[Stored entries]
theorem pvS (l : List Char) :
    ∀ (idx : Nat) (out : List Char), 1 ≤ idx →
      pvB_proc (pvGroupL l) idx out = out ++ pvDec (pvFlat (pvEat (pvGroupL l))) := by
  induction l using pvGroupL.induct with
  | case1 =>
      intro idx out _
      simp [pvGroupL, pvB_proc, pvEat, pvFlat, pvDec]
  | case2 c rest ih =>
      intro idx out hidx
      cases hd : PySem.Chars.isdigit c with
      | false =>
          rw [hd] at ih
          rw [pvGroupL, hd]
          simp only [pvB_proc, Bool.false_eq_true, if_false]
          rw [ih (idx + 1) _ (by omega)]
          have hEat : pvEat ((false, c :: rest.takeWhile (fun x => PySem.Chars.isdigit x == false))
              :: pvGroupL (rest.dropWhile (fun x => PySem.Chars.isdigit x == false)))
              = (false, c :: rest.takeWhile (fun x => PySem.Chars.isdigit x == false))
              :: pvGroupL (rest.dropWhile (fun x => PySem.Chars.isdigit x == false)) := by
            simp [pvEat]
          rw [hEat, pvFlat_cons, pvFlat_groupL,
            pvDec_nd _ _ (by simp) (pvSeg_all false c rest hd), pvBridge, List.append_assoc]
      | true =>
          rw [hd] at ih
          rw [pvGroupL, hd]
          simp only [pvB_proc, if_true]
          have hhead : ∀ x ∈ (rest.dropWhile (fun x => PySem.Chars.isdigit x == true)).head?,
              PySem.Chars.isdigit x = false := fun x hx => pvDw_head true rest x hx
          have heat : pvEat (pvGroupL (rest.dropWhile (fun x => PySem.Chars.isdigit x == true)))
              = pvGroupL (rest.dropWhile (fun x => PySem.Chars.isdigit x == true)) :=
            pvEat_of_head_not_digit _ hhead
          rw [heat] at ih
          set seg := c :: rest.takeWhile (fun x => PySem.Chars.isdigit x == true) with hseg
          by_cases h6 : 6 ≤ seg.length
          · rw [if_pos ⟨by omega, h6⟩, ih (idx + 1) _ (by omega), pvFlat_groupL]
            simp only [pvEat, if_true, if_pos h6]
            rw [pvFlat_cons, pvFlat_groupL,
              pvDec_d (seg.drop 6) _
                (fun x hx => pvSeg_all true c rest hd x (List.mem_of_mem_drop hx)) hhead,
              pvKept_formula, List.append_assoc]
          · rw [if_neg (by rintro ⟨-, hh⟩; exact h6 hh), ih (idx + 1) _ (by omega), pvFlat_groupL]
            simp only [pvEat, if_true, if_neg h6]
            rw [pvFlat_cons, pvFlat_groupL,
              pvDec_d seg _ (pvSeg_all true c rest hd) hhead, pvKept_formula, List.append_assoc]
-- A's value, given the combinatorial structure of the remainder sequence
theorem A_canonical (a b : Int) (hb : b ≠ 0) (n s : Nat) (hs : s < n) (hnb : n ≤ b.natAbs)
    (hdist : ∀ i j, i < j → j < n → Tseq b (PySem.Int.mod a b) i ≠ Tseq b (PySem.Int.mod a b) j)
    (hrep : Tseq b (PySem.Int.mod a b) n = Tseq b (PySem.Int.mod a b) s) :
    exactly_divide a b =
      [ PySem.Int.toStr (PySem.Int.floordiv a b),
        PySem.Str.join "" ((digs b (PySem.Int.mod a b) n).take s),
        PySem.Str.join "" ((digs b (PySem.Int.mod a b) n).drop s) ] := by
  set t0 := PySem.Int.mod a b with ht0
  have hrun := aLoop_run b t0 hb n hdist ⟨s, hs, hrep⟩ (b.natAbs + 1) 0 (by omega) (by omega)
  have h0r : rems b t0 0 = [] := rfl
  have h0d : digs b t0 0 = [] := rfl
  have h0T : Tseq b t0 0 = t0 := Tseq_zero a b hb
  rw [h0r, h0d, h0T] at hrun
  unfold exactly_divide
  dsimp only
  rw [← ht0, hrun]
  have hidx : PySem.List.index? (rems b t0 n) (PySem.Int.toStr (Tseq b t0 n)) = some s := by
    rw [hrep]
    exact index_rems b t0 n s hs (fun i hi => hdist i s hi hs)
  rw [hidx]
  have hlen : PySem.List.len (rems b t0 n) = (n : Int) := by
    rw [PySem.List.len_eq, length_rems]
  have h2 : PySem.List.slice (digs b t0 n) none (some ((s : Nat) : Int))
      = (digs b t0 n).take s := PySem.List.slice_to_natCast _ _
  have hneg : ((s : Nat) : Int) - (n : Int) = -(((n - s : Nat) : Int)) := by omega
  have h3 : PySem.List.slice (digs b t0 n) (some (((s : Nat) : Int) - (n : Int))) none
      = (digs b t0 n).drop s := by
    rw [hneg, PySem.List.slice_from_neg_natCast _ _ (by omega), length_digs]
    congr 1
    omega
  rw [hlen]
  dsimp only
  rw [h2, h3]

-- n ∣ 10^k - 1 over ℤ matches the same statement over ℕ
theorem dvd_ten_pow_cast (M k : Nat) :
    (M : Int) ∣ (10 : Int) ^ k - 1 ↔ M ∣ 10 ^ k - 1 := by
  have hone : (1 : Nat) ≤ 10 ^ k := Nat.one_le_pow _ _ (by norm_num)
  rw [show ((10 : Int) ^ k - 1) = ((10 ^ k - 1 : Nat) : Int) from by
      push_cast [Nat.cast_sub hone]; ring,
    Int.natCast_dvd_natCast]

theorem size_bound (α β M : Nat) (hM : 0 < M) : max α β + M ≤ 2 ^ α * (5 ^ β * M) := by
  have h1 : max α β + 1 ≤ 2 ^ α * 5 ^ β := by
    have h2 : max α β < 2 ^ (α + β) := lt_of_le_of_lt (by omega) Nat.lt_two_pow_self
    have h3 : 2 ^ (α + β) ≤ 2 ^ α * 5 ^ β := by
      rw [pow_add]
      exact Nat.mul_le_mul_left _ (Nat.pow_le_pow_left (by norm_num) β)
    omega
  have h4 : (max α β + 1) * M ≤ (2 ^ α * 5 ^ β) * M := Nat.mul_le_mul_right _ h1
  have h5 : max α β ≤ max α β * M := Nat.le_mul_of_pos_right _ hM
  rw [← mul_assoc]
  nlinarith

▶ **What this task involves**:
Write out exactly the lines from the one containing "rw [h2, h3]" through the end of the data, both included. Add nothing else.

▶ **Expected answer**:
  rw [h2, h3]

-- n ∣ 10^k - 1 over ℤ matches the same statement over ℕ
theorem dvd_ten_pow_cast (M k : Nat) :
    (M : Int) ∣ (10 : Int) ^ k - 1 ↔ M ∣ 10 ^ k - 1 := by
  have hone : (1 : Nat) ≤ 10 ^ k := Nat.one_le_pow _ _ (by norm_num)
  rw [show ((10 : Int) ^ k - 1) = ((10 ^ k - 1 : Nat) : Int) from by
      push_cast [Nat.cast_sub hone]; ring,
    Int.natCast_dvd_natCast]

theorem size_bound (α β M : Nat) (hM : 0 < M) : max α β + M ≤ 2 ^ α * (5 ^ β * M) := by
  have h1 : max α β + 1 ≤ 2 ^ α * 5 ^ β := by
    have h2 : max α β < 2 ^ (α + β) := lt_of_le_of_lt (by omega) Nat.lt_two_pow_self
    have h3 : 2 ^ (α + β) ≤ 2 ^ α * 5 ^ β := by
      rw [pow_add]
      exact Nat.mul_le_mul_left _ (Nat.pow_le_pow_left (by norm_num) β)
    omega
  have h4 : (max α β + 1) * M ≤ (2 ^ α * 5 ^ β) * M := Nat.mul_le_mul_right _ h1
  have h5 : max α β ≤ max α β * M := Nat.le_mul_of_pos_right _ hM
  rw [← mul_assoc]
  nlinarith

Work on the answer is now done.